IgM is often referred to as the macroglobulin (i.e. Waldenstrom's macroglobulinemia) because of its size. It is the largest immunoglobulin at 900,000 Daltons. Because of its size, it is essentially "trapped" in the circulation. PP can remove it quite readily. IgM makes up 6% of the total immunoglobulins in normal individuals. IgM is a very powerful antibody in the fight against foreign invaders. Elevated levels of IgM in normal individuals usually indicate recent infection or recent exposure to antigen. Large numbers of IgM in the blood serum, as in Waldenstrom's, can result in an increase in the viscosity of the serum, slower blood flow, etc.

 

IgA weighs in at 160,000. It makes up 13% of the Ig's. IgA is mainly concerned with defending the exposed external surfaces of the body against attack by micro-organisms. It is found selectively in the secretions of saliva, tears, nasal fluids, sweat, genito-urinary and gastro-intestinal tracts, secretions of the lungs, etc.
 

IgE is the “miserable” antibody responsible for most allergic reactions (eg. hay fever).

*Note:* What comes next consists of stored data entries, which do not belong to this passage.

-- pv_equiv track=rewrite | github.com/ultras8/pythonLab | zigZagSort.py | zigZagSort
-- ===== SOURCE A (Python) =====
-- def zigZagSort(listNum):
--     zig = []
--     listNum = sorted(listNum,reverse=True)
--     for i in range(len(listNum)):
--         if i % 2 != 0 or i == 1:
--             zig.append(listNum.pop(len(listNum)-1))
--         else:
--             zig.append((listNum.pop(0)))
--
--     return zig
-- ===== SOURCE B (Python) =====
-- def zigZagSort(listNum):
--     s = sorted(listNum)
--     out = []
--     lo, hi = 0, len(s) - 1
--     while lo <= hi:
--         out.append(s[hi])
--         hi -= 1
--         if lo <= hi:
--             out.append(s[lo])
--             lo += 1
--     return out
-- ===== Notes on version B (the rewrite author's own statement) =====
-- stated objective: faster
-- what changed: replaces the pop(0)/pop(-1) destruction of the reverse-sorted list (each pop(0) is O(n)) with one ascending sort and two index pointers walking inward, so building the zigzag is a single O(n) pass after sorting
import Mathlib
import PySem

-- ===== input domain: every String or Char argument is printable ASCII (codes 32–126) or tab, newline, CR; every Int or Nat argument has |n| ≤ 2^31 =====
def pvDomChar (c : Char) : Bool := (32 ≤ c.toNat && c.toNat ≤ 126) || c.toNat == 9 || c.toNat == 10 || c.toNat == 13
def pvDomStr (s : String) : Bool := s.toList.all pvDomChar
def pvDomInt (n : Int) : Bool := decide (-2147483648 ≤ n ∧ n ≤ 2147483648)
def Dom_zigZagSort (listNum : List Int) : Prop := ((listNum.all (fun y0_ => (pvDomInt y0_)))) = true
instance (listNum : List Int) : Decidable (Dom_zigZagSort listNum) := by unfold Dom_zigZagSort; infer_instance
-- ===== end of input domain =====

-- B replaces A's quadratic pop(0)/pop(-1) consumption of the reverse-sorted list by one
-- ascending sort plus a linear two-pointer pass (measurably faster; asymptotic change).


-- ===== PORT A =====
-- loop body of A's 'for i in range(len(listNum))' (state = (listNum, zig));
-- the 'none' branches are unreachable in the loop (the list is never empty there):
-- Python would raise IndexError, which never happens.
def zigZagStep (st : List Int × List Int) (i : Int) : List Int × List Int :=
  if i % 2 ≠ 0 ∨ i = 1 then
    match PySem.List.pop? st.1 ((st.1.length : Int) - 1) with
    | some (v, l') => (l', st.2 ++ [v])
    | none => st
  else
    match PySem.List.pop? st.1 0 with
    | some (v, l') => (l', st.2 ++ [v])
    | none => st

def zigZagSort (listNum : List Int) : List Int :=
  let l := PySem.List.sorted listNum (fun x => x) true
  ((PySem.List.pyRange 0 (l.length : Int) 1).foldl zigZagStep (l, ([] : List Int))).2

-- ===== PORT B =====
-- the two-pointer while loop of Source B; s is never indexed out of range (lo/hi stay in
-- bounds), so the '.getD 0' default is unreachable
def twoPtr (s : List Int) (lo hi : Int) : List Int :=
  if lo ≤ hi then
    (PySem.List.pyGet? s hi).getD 0 ::
      (if lo ≤ hi - 1 then
        (PySem.List.pyGet? s lo).getD 0 :: twoPtr s (lo + 1) (hi - 1)
       else [])
  else []
termination_by (hi - lo).toNat
decreasing_by omega

def zigZagSort_alt (listNum : List Int) : List Int :=
  let s := PySem.List.sorted listNum (fun x => x) false
  twoPtr s 0 ((s.length : Int) - 1)

-- ===== PRECONDITION & SPEC =====
def Spec_zigZagSort (listNum : List Int) (out : List Int) : Prop := out = zigZagSort_alt listNum
instance (listNum : List Int) (out : List Int) : Decidable (Spec_zigZagSort listNum out) := by unfold Spec_zigZagSort; infer_instance

-- ===== CLAIM (what is proved, stated in full; the proofs are below) =====
def Claim_equal_zigZagSort : Prop := ∀ (listNum : List Int), Dom_zigZagSort listNum → Spec_zigZagSort listNum (zigZagSort listNum)

-- ===== LEMMAS AND PROOFS =====

-- the common zigzag shape: alternately take the front / the back of a list
def zz (front : Bool) (l : List Int) : List Int :=
  match l with
  | [] => []
  | x :: xs =>
    if front then x :: zz false xs
    else (x :: xs).getLast (by simp) :: zz true (x :: xs).dropLast
termination_by l.length
decreasing_by all_goals (simp only [List.length_cons, List.length_dropLast]; omega)

theorem zz_nil (front : Bool) : zz front [] = [] := by unfold zz; rfl

theorem zz_cons_front (x : Int) (xs : List Int) :
    zz true (x :: xs) = x :: zz false xs := by
  rw [zz]; rfl

theorem zz_cons_back (x : Int) (xs : List Int) :
    zz false (x :: xs) = (x :: xs).getLast (by simp) :: zz true (x :: xs).dropLast := by
  rw [zz]; rfl

-- A's loop over range(a, a + len l) computes acc ++ zz (a even) l
theorem lemmaA (n : Nat) (l acc : List Int) (a : Int) (hn : l.length = n) :
    ((PySem.List.pyRange a (a + (l.length : Int)) 1).foldl zigZagStep (l, acc)).2
      = acc ++ zz (decide (a % 2 = 0)) l := by
  induction n using Nat.strong_induction_on generalizing l acc a with
  | _ n ih =>
    subst hn
    cases l with
    | nil =>
      simp only [List.length_nil, Int.natCast_zero, add_zero]
      rw [PySem.List.pyRange_one_eq_nil le_rfl]
      simp [zz_nil]
    | cons x xs =>
      rw [PySem.List.pyRange_one_cons (by simp only [List.length_cons]; push_cast; omega)]
      simp only [List.foldl_cons]
      by_cases hpar : a % 2 = 0
      · -- front pop
        have hcond : ¬ (a % 2 ≠ 0 ∨ a = 1) := by omega
        have hstep : zigZagStep (x :: xs, acc) a = (xs, acc ++ [x]) := by
          unfold zigZagStep
          rw [if_neg hcond]
          simp [PySem.List.pop?_zero_cons]
        rw [hstep]
        have harith : a + ((x :: xs).length : Int) = (a + 1) + (xs.length : Int) := by
          simp only [List.length_cons]; push_cast; ring
        rw [harith, ih xs.length (by simp) xs (acc ++ [x]) (a + 1) rfl]
        have h1 : decide ((a + 1) % 2 = 0) = false := by simp; omega
        have h2 : decide (a % 2 = 0) = true := by simp [hpar]
        rw [h1, h2, zz_cons_front]
        simp
      · -- back pop
        have hne : (x :: xs) ≠ [] := by simp
        have hcond : (a % 2 ≠ 0 ∨ a = 1) := Or.inl hpar
        have hlen : xs.length < (x :: xs).length := by simp
        have hstep : zigZagStep (x :: xs, acc) a
            = ((x :: xs).dropLast, acc ++ [(x :: xs).getLast hne]) := by
          unfold zigZagStep
          rw [if_pos hcond]
          have hcast : ((((x :: xs).length : Int)) - 1) = ((xs.length : Nat) : Int) := by
            simp only [List.length_cons]; push_cast; ring
          rw [hcast, PySem.List.pop?_natCast _ _ hlen]
          have hgl : (x :: xs)[xs.length] = (x :: xs).getLast hne := by
            rw [List.getLast_eq_getElem]
            congr 1
          have her : (x :: xs).eraseIdx xs.length = (x :: xs).dropLast := by
            rw [List.dropLast_eq_eraseIdx]
            congr 1
          rw [hgl, her]
        rw [hstep]
        have hdl : (x :: xs).dropLast.length = xs.length := by simp
        have harith : a + ((x :: xs).length : Int)
            = (a + 1) + ((x :: xs).dropLast.length : Int) := by
          rw [hdl]; simp only [List.length_cons]; push_cast; ring
        rw [harith, ih xs.length (by simp) _ _ (a + 1) hdl]
        have h1 : decide ((a + 1) % 2 = 0) = true := by simp; omega
        have h2 : decide (a % 2 = 0) = false := by simp [hpar]
        rw [h1, h2, zz_cons_back]
        simp

-- the segment shrinks by its two ends: s[lo..hi] minus last and first = s[lo+1..hi-1]
theorem seg_step (s : List Int) (lo n : Nat) (h : lo + n <= s.length) :
    ((s.drop lo).take n).dropLast.tail = (s.drop (lo + 1)).take (n - 2) := by
  apply List.ext_getElem
  · simp; omega
  · intro i h1 h2
    simp only [List.getElem_tail, List.getElem_dropLast, List.getElem_take,
      List.getElem_drop]
    congr 1
    omega

-- B's two-pointer loop computes zz true of the reversed segment s[lo..hi]
theorem zz_back (l : List Int) (h : l ≠ []) :
    zz false l = l.getLast h :: zz true l.dropLast := by
  cases l with
  | nil => simp at h
  | cons x xs => rw [zz_cons_back]

theorem lemmaB (n : Nat) (s : List Int) (lo hi : Int)
    (hlo : 0 ≤ lo) (hhi : hi < (s.length : Int)) (hn : (hi - lo + 1).toNat = n) :
    twoPtr s lo hi = zz true (((s.drop lo.toNat).take n).reverse) := by
  induction n using Nat.strong_induction_on generalizing s lo hi with
  | _ n ih =>
    by_cases hle : lo ≤ hi
    · -- nonempty segment
      have hn1 : 1 ≤ n := by omega
      set seg := (s.drop lo.toNat).take n with hseg
      have hseglen : seg.length = n := by
        rw [hseg]; simp; omega
      have hsegne : seg ≠ [] := by
        intro h
        rw [h] at hseglen
        simp at hseglen
        omega
      have hget_hi : PySem.List.pyGet? s hi = some (seg.getLast hsegne) := by
        have hhi' : hi = ((hi.toNat : Nat) : Int) := by omega
        have hlt : hi.toNat < s.length := by omega
        rw [hhi', PySem.List.pyGet?_natCast, List.getElem?_eq_getElem hlt]
        congr 1
        rw [List.getLast_eq_getElem]
        simp only [hseg, List.getElem_take, List.getElem_drop]
        congr 1
        rw [hseglen]
        omega
      rw [twoPtr, if_pos hle, hget_hi]
      have hrev : seg.reverse = seg.getLast hsegne :: seg.dropLast.reverse := by
        conv_lhs => rw [← List.dropLast_append_getLast hsegne]
        simp
      rw [hrev, zz_cons_front]
      simp only [Option.getD_some]
      congr 1
      by_cases hle2 : lo ≤ hi - 1
      · -- second element s[lo], then recurse
        have hdlne : seg.dropLast ≠ [] := by
          intro h
          have hl := congrArg List.length h
          simp [hseglen] at hl
          omega
        have hLne : seg.dropLast.reverse ≠ [] := by simp [hdlne]
        rw [if_pos hle2, zz_back _ hLne]
        have hget_lo : PySem.List.pyGet? s lo = some (seg.dropLast.reverse.getLast hLne) := by
          have hlo' : lo = ((lo.toNat : Nat) : Int) := by omega
          have hlt : lo.toNat < s.length := by omega
          rw [hlo', PySem.List.pyGet?_natCast, List.getElem?_eq_getElem hlt]
          congr 1
          rw [List.getLast_reverse, List.head_dropLast, List.head_eq_getElem]
          simp only [hseg, List.getElem_take, List.getElem_drop]
          simp
        rw [hget_lo]
        simp only [Option.getD_some]
        congr 1
        rw [List.dropLast_reverse]
        have hseg2 : seg.dropLast.tail = (s.drop (lo + 1).toNat).take (n - 2) := by
          rw [hseg, seg_step s lo.toNat n (by omega)]
          congr 2
          omega
        rw [hseg2]
        exact ih (n - 2) (by omega) s (lo + 1) (hi - 1) (by omega) (by omega) (by omega)
      · -- lo = hi : singleton segment
        rw [if_neg hle2]
        have hn2 : n = 1 := by omega
        have hedl : seg.dropLast = [] :=
          List.eq_nil_of_length_eq_zero (by rw [List.length_dropLast, hseglen, hn2])
        rw [hedl]
        simp [zz_nil]
    · -- empty segment
      have hn0 : n = 0 := by omega
      rw [twoPtr, if_neg hle, hn0]
      simp [zz_nil]

-- the reverse of the ascending sort IS the descending sort (values only; Int)
theorem sorted_rev_eq_reverse_sorted (xs : List Int) :
    PySem.List.sorted xs (fun x => x) true = (PySem.List.sorted xs (fun x => x) false).reverse := by
  apply List.Perm.eq_of_pairwise (le := fun a b : Int => b ≤ a)
  · intro a b _ _ h1 h2; omega
  · exact PySem.List.sorted_pairwise_rev xs (fun x => x)
  · rw [List.pairwise_reverse]
    exact PySem.List.sorted_pairwise xs (fun x => x)
  · exact ((PySem.List.sorted_perm xs (fun x => x) true).trans
      ((PySem.List.sorted_perm xs (fun x => x) false).symm)).trans
      (List.reverse_perm _).symm

-- ===== VERDICT (by name: the statement is the Claim_ definition above) =====
theorem zigZagSort_spec : Claim_equal_zigZagSort := by
  intro listNum _
  unfold Spec_zigZagSort zigZagSort zigZagSort_alt
  set d := PySem.List.sorted listNum (fun x => x) true with hd
  set a := PySem.List.sorted listNum (fun x => x) false with ha
  have hA : ((PySem.List.pyRange 0 (d.length : Int) 1).foldl zigZagStep (d, ([] : List Int))).2
      = zz true d := by
    have h := lemmaA d.length d [] 0 rfl
    simpa using h
  have hB : twoPtr a 0 ((a.length : Int) - 1) = zz true a.reverse := by
    have h := lemmaB a.length a 0 ((a.length : Int) - 1) (by omega) (by omega) (by omega)
    simpa using h
  simp only [hA, hB]
  rw [hd, ha, sorted_rev_eq_reverse_sorted]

It only makes up 0.002% of  total immunoglobulins, but it is a very reaginic and efficacious antibody. The size of the IgE is 200,000 Daltons.

 

IgD is a bizarre and not fully understood immunoglobulin. It is present in small amounts, 0-1% of Ig's, and has a weight of 185,000 Daltons. It is not secreted by plasma cells, and has no known function in the serum. It is known to be a major surface component of many B cells. Its presence on the B cells serves as a marker of the differentiation of B cells, and it may serve in the control of lymphocyte activation and suppression. I am not sure if CD-20 and CD-59 are IgD molecules.

 

IgG, IgM, IgA, IgE, and IgD can be subdivided into subclasses as well. They can differ from one another in that portion of the molecule that binds specifically to the respective antigen. You can therefore have IgG that bind only to a specific bacteria and IgG's that bind to another type of bacteria or antigen. This of course can apply to IgM, IgA, IgE.